6. M. A fait valoir être entré en France le 18 février 2018 muni d'un visa C, avoir rencontré une ressortissante française, dont il a eu une fille née le 18 novembre 2019, partagé l'autorité parentale sur l'enfant, de nationalité française, avec sa compagne, avec laquelle il a projeté de se marier en juin 2022. Toutefois, il ressort des pièces du dossier que M. A a été condamné le 11 janvier 2021 à une peine de huit mois d'emprisonnement avec sursis pour des violences sur la mère de son enfant et interdiction de rentrer en contact avec cette dernière ou de paraître à son domicile pendant une durée de trois ans.
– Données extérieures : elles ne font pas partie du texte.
-- pv_equiv track=rewrite | github.com/Embler-autopartes/limpieza-datos-embler | scripts/01_extraer_categorias_v2.py | clasificar_producto
-- ===== SOURCE A (Python) =====
-- def extraer_subcategoria(categoria):
--     if not categoria:
--         return "otros"
--     partes = str(categoria).split(">")
--     if len(partes) >= 3:
--         sub = partes[2].strip().lower()
--     elif len(partes) >= 2:
--         sub = partes[1].strip().lower()
--     else:
--         sub = partes[0].strip().lower()
--     return sub
--
-- def clasificar_producto(categoria, titulo):
--     cat = str(categoria).lower() if categoria else ""
--
--     if "refacciones autos" in cat or "refacciones de auto" in cat:
--         sub = extraer_subcategoria(categoria)
--         if any(x in sub for x in ["motor", "admisi", "escape", "enfriamiento", "turbo"]):
--             return "refacciones_motor"
--         elif any(x in sub for x in ["suspensi", "direcci", "amortiguad"]):
--             return "refacciones_suspension"
--         elif any(x in sub for x in ["freno", "pastilla", "disco"]):
--             return "refacciones_frenos"
--         elif any(x in sub for x in ["transmisi", "clutch", "embrague"]):
--             return "refacciones_transmision"
--         elif any(x in sub for x in ["electri", "sensor", "encendido", "alternador", "bobina"]):
--             return "refacciones_electrico"
--         elif any(x in sub for x in ["carrocer", "espejo", "puerta", "defensa", "parrilla"]):
--             return "refacciones_carroceria"
--         elif any(x in sub for x in ["aire acondicionado", "calefacci", "clima"]):
--             return "refacciones_clima"
--         else:
--             return "refacciones_otros"
--     elif "accesorio" in cat and "tuning" not in cat:
--         return "accesorios"
--     elif "tuning" in cat:
--         return "tuning"
--     elif "moto" in cat:
--         return "motos"
--     elif "pesada" in cat or "linea pesada" in cat:
--         return "linea_pesada"
--     elif "herramienta" in cat:
--         return "herramientas"
--     else:
--         return "otros"
-- ===== SOURCE B (Python) =====
-- # Two-stage classification: stage 1 collects ALL labels whose keyword group matches,
-- # stage 2 picks the first label of a separate priority list found among the matches;
-- # tuning's precedence over accesorios is encoded by that priority order instead of a
-- # negated condition, and rule order no longer decides the winner.
--
-- SUB_GROUPS = [
--     ("refacciones_motor", ["motor", "admisi", "escape", "enfriamiento", "turbo"]),
--     ("refacciones_suspension", ["suspensi", "direcci", "amortiguad"]),
--     ("refacciones_frenos", ["freno", "pastilla", "disco"]),
--     ("refacciones_transmision", ["transmisi", "clutch", "embrague"]),
--     ("refacciones_electrico", ["electri", "sensor", "encendido", "alternador", "bobina"]),
--     ("refacciones_carroceria", ["carrocer", "espejo", "puerta", "defensa", "parrilla"]),
--     ("refacciones_clima", ["aire acondicionado", "calefacci", "clima"]),
-- ]
-- SUB_PRIORITY = [g[0] for g in SUB_GROUPS]
--
-- CAT_GROUPS = [
--     ("accesorios", ["accesorio"]),
--     ("tuning", ["tuning"]),
--     ("motos", ["moto"]),
--     ("linea_pesada", ["pesada", "linea pesada"]),
--     ("herramientas", ["herramienta"]),
-- ]
-- CAT_PRIORITY = ["tuning", "accesorios", "motos", "linea_pesada", "herramientas"]
--
-- def _classify(groups, priority, text, default):
--     matched = [label for label, kws in groups if any(k in text for k in kws)]
--     for label in priority:
--         if label in matched:
--             return label
--     return default
--
-- def extraer_subcategoria(categoria):
--     if not categoria:
--         return "otros"
--     partes = str(categoria).split(">")
--     return partes[min(2, len(partes) - 1)].strip().lower()
--
-- def clasificar_producto(categoria, titulo):
--     cat = str(categoria).lower() if categoria else ""
--     if "refacciones autos" in cat or "refacciones de auto" in cat:
--         return _classify(SUB_GROUPS, SUB_PRIORITY, extraer_subcategoria(categoria), "refacciones_otros")
--     return _classify(CAT_GROUPS, CAT_PRIORITY, cat, "otros")
-- ===== Notes on version B (the rewrite author's own statement) =====
-- stated objective: alternative
-- what changed: Replaces both short-circuit if/elif cascades by a two-stage algorithm: first collect every label whose keyword group matches, then select the first label of a separate priority list among the matches; tuning's precedence over accesorios comes from the priority order instead of a negated condition.
import Mathlib
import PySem

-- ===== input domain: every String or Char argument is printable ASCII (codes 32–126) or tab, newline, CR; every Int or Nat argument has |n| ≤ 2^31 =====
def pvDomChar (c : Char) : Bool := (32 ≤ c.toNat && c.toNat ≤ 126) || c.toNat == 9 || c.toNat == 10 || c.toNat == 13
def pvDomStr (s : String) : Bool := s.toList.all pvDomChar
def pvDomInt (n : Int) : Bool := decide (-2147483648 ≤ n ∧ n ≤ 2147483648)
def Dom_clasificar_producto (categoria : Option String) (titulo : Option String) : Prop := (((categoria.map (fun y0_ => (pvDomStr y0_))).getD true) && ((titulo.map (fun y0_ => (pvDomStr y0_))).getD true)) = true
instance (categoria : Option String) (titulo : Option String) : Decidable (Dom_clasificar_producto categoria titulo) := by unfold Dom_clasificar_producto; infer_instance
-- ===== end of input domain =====

-- B replaces A's short-circuit if/elif cascades by a two-stage algorithm: collect all
-- matching labels, then select the first label of a separate priority list among them
-- (objective: alternative).

-- ===== PORT A =====
def extraer_subcategoria (categoria : Option String) : String :=
  match categoria with
  | none => "otros"
  | some s =>
    if s == "" then "otros"
    else
      let partes := (PySem.Str.split? s ">").getD []
      if partes.length ≥ 3 then PySem.Str.lower (PySem.Str.strip (partes.getD 2 ""))
      else if partes.length ≥ 2 then PySem.Str.lower (PySem.Str.strip (partes.getD 1 ""))
      else PySem.Str.lower (PySem.Str.strip (partes.getD 0 ""))

def clasificar_producto (categoria : Option String) (titulo : Option String) : String :=
  let cat : String :=
    match categoria with
    | none => ""
    | some s => if s == "" then "" else PySem.Str.lower s
  if PySem.Str.isIn "refacciones autos" cat || PySem.Str.isIn "refacciones de auto" cat then
    let sub := extraer_subcategoria categoria
    if (["motor", "admisi", "escape", "enfriamiento", "turbo"].any fun x => PySem.Str.isIn x sub) then
      "refacciones_motor"
    else if (["suspensi", "direcci", "amortiguad"].any fun x => PySem.Str.isIn x sub) then
      "refacciones_suspension"
    else if (["freno", "pastilla", "disco"].any fun x => PySem.Str.isIn x sub) then
      "refacciones_frenos"
    else if (["transmisi", "clutch", "embrague"].any fun x => PySem.Str.isIn x sub) then
      "refacciones_transmision"
    else if (["electri", "sensor", "encendido", "alternador", "bobina"].any fun x => PySem.Str.isIn x sub) then
      "refacciones_electrico"
    else if (["carrocer", "espejo", "puerta", "defensa", "parrilla"].any fun x => PySem.Str.isIn x sub) then
      "refacciones_carroceria"
    else if (["aire acondicionado", "calefacci", "clima"].any fun x => PySem.Str.isIn x sub) then
      "refacciones_clima"
    else
      "refacciones_otros"
  else if PySem.Str.isIn "accesorio" cat && !(PySem.Str.isIn "tuning" cat) then "accesorios"
  else if PySem.Str.isIn "tuning" cat then "tuning"
  else if PySem.Str.isIn "moto" cat then "motos"
  else if PySem.Str.isIn "pesada" cat || PySem.Str.isIn "linea pesada" cat then "linea_pesada"
  else if PySem.Str.isIn "herramienta" cat then "herramientas"
  else "otros"

-- ===== PORT B =====
def subGroups : List (String × List String) :=
  [ ("refacciones_motor", ["motor", "admisi", "escape", "enfriamiento", "turbo"]),
    ("refacciones_suspension", ["suspensi", "direcci", "amortiguad"]),
    ("refacciones_frenos", ["freno", "pastilla", "disco"]),
    ("refacciones_transmision", ["transmisi", "clutch", "embrague"]),
    ("refacciones_electrico", ["electri", "sensor", "encendido", "alternador", "bobina"]),
    ("refacciones_carroceria", ["carrocer", "espejo", "puerta", "defensa", "parrilla"]),
    ("refacciones_clima", ["aire acondicionado", "calefacci", "clima"]) ]

def subPriority : List String := subGroups.map (fun g => g.1)

def catGroups : List (String × List String) :=
  [ ("accesorios", ["accesorio"]),
    ("tuning", ["tuning"]),
    ("motos", ["moto"]),
    ("linea_pesada", ["pesada", "linea pesada"]),
    ("herramientas", ["herramienta"]) ]

def catPriority : List String := ["tuning", "accesorios", "motos", "linea_pesada", "herramientas"]

def selectPrio (priority : List String) (matched : List String) (dflt : String) : String :=
  match priority with
  | [] => dflt
  | l :: rest => if matched.contains l then l else selectPrio rest matched dflt

def pvClassify (groups : List (String × List String)) (priority : List String)
    (text : String) (dflt : String) : String :=
  let matched := groups.filterMap
    (fun g => if g.2.any (fun k => PySem.Str.isIn k text) then some g.1 else none)
  selectPrio priority matched dflt

def extraer_subcategoria_alt (categoria : Option String) : String :=
  match categoria with
  | none => "otros"
  | some s =>
    if s == "" then "otros"
    else
      let partes := (PySem.Str.split? s ">").getD []
      PySem.Str.lower (PySem.Str.strip (partes.getD (min 2 (partes.length - 1)) ""))

def clasificar_producto_alt (categoria : Option String) (titulo : Option String) : String :=
  let cat : String :=
    match categoria with
    | none => ""
    | some s => if s == "" then "" else PySem.Str.lower s
  if PySem.Str.isIn "refacciones autos" cat || PySem.Str.isIn "refacciones de auto" cat then
    pvClassify subGroups subPriority (extraer_subcategoria_alt categoria) "refacciones_otros"
  else
    pvClassify catGroups catPriority cat "otros"

-- ===== PRECONDITION & SPEC =====
def Spec_clasificar_producto (categoria : Option String) (titulo : Option String) (out : String) : Prop := out = clasificar_producto_alt categoria titulo
instance (categoria : Option String) (titulo : Option String) (out : String) : Decidable (Spec_clasificar_producto categoria titulo out) := by unfold Spec_clasificar_producto; infer_instance

-- ===== CLAIM (what is proved, stated in full; the proofs are below) =====
def Claim_equal_clasificar_producto : Prop := ∀ (categoria : Option String) (titulo : Option String), Dom_clasificar_producto categoria titulo → Spec_clasificar_producto categoria titulo (clasificar_producto categoria titulo)

-- ===== LEMMAS AND PROOFS =====
theorem extraer_eq (categoria : Option String) :
    extraer_subcategoria categoria = extraer_subcategoria_alt categoria := by
  unfold extraer_subcategoria extraer_subcategoria_alt
  cases categoria with
  | none => rfl
  | some s =>
    by_cases hs : s == ""
    · simp [hs]
    · simp only [hs]
      set partes := (PySem.Str.split? s ">").getD []
      by_cases h3 : partes.length ≥ 3
      · have : min 2 (partes.length - 1) = 2 := by omega
        simp [h3, this]
      · by_cases h2 : partes.length ≥ 2
        · have : min 2 (partes.length - 1) = 1 := by omega
          simp [h3, h2, this]
        · have : min 2 (partes.length - 1) = 0 := by omega
          simp [h3, h2, this]

theorem inner_eq (sub : String) :
    (if (["motor", "admisi", "escape", "enfriamiento", "turbo"].any fun x => PySem.Str.isIn x sub) then
      "refacciones_motor"
    else if (["suspensi", "direcci", "amortiguad"].any fun x => PySem.Str.isIn x sub) then
      "refacciones_suspension"
    else if (["freno", "pastilla", "disco"].any fun x => PySem.Str.isIn x sub) then
      "refacciones_frenos"
    else if (["transmisi", "clutch", "embrague"].any fun x => PySem.Str.isIn x sub) then
      "refacciones_transmision"
    else if (["electri", "sensor", "encendido", "alternador", "bobina"].any fun x => PySem.Str.isIn x sub) then
      "refacciones_electrico"
    else if (["carrocer", "espejo", "puerta", "defensa", "parrilla"].any fun x => PySem.Str.isIn x sub) then
      "refacciones_carroceria"
    else if (["aire acondicionado", "calefacci", "clima"].any fun x => PySem.Str.isIn x sub) then
      "refacciones_clima"
    else
      "refacciones_otros") = pvClassify subGroups subPriority sub "refacciones_otros" := by
  unfold pvClassify subGroups subPriority
  simp only [List.filterMap_cons, List.filterMap_nil]
  generalize (["motor", "admisi", "escape", "enfriamiento", "turbo"].any fun x => PySem.Str.isIn x sub) = b1
  generalize (["suspensi", "direcci", "amortiguad"].any fun x => PySem.Str.isIn x sub) = b2
  generalize (["freno", "pastilla", "disco"].any fun x => PySem.Str.isIn x sub) = b3
  generalize (["transmisi", "clutch", "embrague"].any fun x => PySem.Str.isIn x sub) = b4
  generalize (["electri", "sensor", "encendido", "alternador", "bobina"].any fun x => PySem.Str.isIn x sub) = b5
  generalize (["carrocer", "espejo", "puerta", "defensa", "parrilla"].any fun x => PySem.Str.isIn x sub) = b6
  generalize (["aire acondicionado", "calefacci", "clima"].any fun x => PySem.Str.isIn x sub) = b7
  revert b1 b2 b3 b4 b5 b6 b7
  decide

theorem outer_eq (cat : String) :
    (if PySem.Str.isIn "accesorio" cat && !(PySem.Str.isIn "tuning" cat) then "accesorios"
     else if PySem.Str.isIn "tuning" cat then "tuning"
     else if PySem.Str.isIn "moto" cat then "motos"
     else if PySem.Str.isIn "pesada" cat || PySem.Str.isIn "linea pesada" cat then "linea_pesada"
     else if PySem.Str.isIn "herramienta" cat then "herramientas"
     else "otros") = pvClassify catGroups catPriority cat "otros" := by
  unfold pvClassify catGroups catPriority
  simp only [List.filterMap_cons, List.filterMap_nil, List.any_cons, List.any_nil, Bool.or_false]
  generalize PySem.Str.isIn "accesorio" cat = b1
  generalize PySem.Str.isIn "tuning" cat = b2
  generalize PySem.Str.isIn "moto" cat = b3
  generalize PySem.Str.isIn "pesada" cat = b4
  generalize PySem.Str.isIn "linea pesada" cat = b5
  generalize PySem.Str.isIn "herramienta" cat = b6
  revert b1 b2 b3 b4 b5 b6
  decide

-- ===== VERDICT (by name: the statement is the Claim_ definition above) =====
theorem clasificar_producto_spec : Claim_equal_clasificar_producto := by
  intro categoria titulo _
  unfold Spec_clasificar_producto clasificar_producto clasificar_producto_alt
  simp only [extraer_eq, inner_eq, outer_eq]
Il ressort également d'une pièce du dossier que l'intéressé a été incarcéré du 7 décembre 2020 au 11 janvier 2021. Par les pièces jointes au dossier, peu nombreuses et insuffisamment probantes, et des attestations non circonstanciées, établies pour la plupart par des amis ou des parents, M. A n'établit pas l'existence d'une communauté de vie avec la mère de son enfant en particulier en 2021 et 2022, laquelle se serait établie en méconnaissance du jugement rendu à son encontre alors, en outre, que le projet de mariage de M. A et de sa compagne n'est pas démontré de manière probante. Par ailleurs, il n'établit pas davantage la réalité des liens affectifs avec son enfant et de sa contribution à l'entretien et à l'éducation de cet enfant par la seule production d'achats en supermarché non assortis de justificatifs de paiement et des attestations peu précises, notamment celle de la mère de l'enfant en date du 20 mai 2022 faisant état de ce qu'il participerait à l'entretien de l'enfant à hauteur de 150 euros par mois. Dans ces conditions, M. A n'est pas fondé à soutenir que les décisions du 12 mai 2022 susvisées portent à son droit au respect de sa vie privée et familiale une atteinte disproportionnée au regard des buts en vue desquels elles ont été prises et ainsi qu'elles méconnaissent les stipulations de l'article 8 de la convention européenne de sauvegarde des droits de l'homme et des libertés fondamentales. Pour les mêmes motifs, il n'est pas davantage fondé à soutenir que la décision portant refus de titre de séjour méconnaît les dispositions de l'article L. 423-23 du code de l'entrée et du séjour des étrangers et du droit d'asile.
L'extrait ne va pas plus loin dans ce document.